● **Data extracts**
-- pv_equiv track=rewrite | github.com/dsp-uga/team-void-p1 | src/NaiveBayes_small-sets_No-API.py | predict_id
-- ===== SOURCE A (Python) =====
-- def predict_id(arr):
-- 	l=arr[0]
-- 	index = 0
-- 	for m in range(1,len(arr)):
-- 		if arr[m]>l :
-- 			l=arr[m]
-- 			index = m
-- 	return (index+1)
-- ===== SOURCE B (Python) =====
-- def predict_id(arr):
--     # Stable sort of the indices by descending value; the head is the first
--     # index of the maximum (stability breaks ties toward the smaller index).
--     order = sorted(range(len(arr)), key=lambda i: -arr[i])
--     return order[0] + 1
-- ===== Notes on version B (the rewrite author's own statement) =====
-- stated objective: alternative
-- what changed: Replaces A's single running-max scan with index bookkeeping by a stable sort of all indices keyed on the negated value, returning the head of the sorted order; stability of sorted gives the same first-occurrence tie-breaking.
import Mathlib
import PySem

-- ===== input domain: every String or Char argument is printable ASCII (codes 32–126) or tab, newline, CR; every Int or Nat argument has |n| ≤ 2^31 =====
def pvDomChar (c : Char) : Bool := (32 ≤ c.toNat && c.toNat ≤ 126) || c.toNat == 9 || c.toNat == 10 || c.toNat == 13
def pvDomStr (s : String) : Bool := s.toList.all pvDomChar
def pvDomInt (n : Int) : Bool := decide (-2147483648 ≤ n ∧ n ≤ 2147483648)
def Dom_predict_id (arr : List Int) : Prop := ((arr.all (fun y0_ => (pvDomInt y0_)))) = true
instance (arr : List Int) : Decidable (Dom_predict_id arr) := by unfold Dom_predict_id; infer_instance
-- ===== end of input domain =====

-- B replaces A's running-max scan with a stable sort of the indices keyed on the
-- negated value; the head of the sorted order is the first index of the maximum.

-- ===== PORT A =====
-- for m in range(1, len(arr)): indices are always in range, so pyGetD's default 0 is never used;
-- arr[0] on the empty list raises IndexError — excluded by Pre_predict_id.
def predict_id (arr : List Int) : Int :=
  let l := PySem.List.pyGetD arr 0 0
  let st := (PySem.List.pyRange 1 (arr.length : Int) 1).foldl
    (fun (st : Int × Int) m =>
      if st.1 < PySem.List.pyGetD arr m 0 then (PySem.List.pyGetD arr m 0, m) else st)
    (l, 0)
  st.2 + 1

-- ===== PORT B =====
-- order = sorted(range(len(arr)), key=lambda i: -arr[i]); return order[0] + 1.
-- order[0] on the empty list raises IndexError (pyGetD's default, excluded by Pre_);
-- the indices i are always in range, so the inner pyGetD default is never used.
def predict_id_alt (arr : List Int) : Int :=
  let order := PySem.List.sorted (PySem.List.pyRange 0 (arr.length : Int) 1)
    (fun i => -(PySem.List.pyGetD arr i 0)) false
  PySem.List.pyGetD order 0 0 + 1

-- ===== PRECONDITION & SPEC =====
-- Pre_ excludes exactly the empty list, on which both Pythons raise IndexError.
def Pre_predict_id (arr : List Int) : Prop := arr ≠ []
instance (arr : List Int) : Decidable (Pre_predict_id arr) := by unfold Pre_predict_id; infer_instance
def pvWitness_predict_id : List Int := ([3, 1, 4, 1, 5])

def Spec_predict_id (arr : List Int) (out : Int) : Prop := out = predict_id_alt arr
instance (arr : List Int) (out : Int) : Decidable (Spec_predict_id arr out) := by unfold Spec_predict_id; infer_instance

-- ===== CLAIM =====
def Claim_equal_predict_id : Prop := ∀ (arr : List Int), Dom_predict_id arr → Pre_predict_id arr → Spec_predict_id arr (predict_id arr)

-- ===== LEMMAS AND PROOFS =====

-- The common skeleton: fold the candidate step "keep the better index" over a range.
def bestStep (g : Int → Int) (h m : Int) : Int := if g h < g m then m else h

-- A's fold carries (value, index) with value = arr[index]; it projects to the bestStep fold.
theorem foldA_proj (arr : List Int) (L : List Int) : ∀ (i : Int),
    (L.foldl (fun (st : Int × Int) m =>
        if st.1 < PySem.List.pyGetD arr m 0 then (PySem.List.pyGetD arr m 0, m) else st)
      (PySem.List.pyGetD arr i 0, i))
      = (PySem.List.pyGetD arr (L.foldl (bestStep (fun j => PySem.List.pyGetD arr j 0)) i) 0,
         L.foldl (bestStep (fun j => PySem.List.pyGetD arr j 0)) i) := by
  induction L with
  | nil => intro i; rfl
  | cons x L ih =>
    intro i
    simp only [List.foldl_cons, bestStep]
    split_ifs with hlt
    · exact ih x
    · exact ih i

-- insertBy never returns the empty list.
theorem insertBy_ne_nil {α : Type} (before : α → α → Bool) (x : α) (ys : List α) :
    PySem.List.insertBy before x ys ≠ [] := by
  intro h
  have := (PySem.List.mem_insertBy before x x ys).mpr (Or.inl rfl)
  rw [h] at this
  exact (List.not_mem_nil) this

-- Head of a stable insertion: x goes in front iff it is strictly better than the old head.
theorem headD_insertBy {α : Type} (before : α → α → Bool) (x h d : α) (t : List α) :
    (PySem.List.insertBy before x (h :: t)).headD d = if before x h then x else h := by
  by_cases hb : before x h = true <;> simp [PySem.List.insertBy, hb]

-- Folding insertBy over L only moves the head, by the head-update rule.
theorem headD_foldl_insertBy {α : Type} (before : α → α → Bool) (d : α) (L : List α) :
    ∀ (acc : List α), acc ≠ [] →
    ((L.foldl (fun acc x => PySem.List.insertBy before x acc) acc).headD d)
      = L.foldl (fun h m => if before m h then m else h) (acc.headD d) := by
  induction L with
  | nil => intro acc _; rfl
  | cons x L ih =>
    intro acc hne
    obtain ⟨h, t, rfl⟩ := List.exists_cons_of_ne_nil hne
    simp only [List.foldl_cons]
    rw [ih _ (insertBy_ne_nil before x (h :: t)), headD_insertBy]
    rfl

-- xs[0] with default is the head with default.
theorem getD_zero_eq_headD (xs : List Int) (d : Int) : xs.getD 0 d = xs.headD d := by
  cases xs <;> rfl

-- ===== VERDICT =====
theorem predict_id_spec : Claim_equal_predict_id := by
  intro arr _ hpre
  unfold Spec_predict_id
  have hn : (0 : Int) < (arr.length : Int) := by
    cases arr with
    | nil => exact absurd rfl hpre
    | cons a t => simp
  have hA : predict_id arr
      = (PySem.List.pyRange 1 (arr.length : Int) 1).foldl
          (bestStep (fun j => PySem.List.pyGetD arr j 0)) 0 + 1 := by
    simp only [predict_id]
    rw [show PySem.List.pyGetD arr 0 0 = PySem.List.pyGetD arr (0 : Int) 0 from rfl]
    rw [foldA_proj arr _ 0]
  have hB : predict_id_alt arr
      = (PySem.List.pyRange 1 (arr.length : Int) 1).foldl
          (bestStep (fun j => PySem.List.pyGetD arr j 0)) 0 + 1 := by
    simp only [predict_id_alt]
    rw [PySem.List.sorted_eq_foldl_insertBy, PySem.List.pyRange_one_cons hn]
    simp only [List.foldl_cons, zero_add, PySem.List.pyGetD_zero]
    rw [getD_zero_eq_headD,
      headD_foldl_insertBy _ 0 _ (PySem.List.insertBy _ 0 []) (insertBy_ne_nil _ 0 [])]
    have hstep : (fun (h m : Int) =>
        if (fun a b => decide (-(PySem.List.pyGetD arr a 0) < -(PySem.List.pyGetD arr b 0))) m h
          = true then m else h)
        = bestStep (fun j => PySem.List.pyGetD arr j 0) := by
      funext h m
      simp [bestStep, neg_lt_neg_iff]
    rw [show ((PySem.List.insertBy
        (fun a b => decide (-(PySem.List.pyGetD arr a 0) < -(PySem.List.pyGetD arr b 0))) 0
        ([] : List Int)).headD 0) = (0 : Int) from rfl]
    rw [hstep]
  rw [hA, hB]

● **Instructions for the task**
How many of the lines above contain "empty"? Give the number by itself.

● **Response to this exercise**
4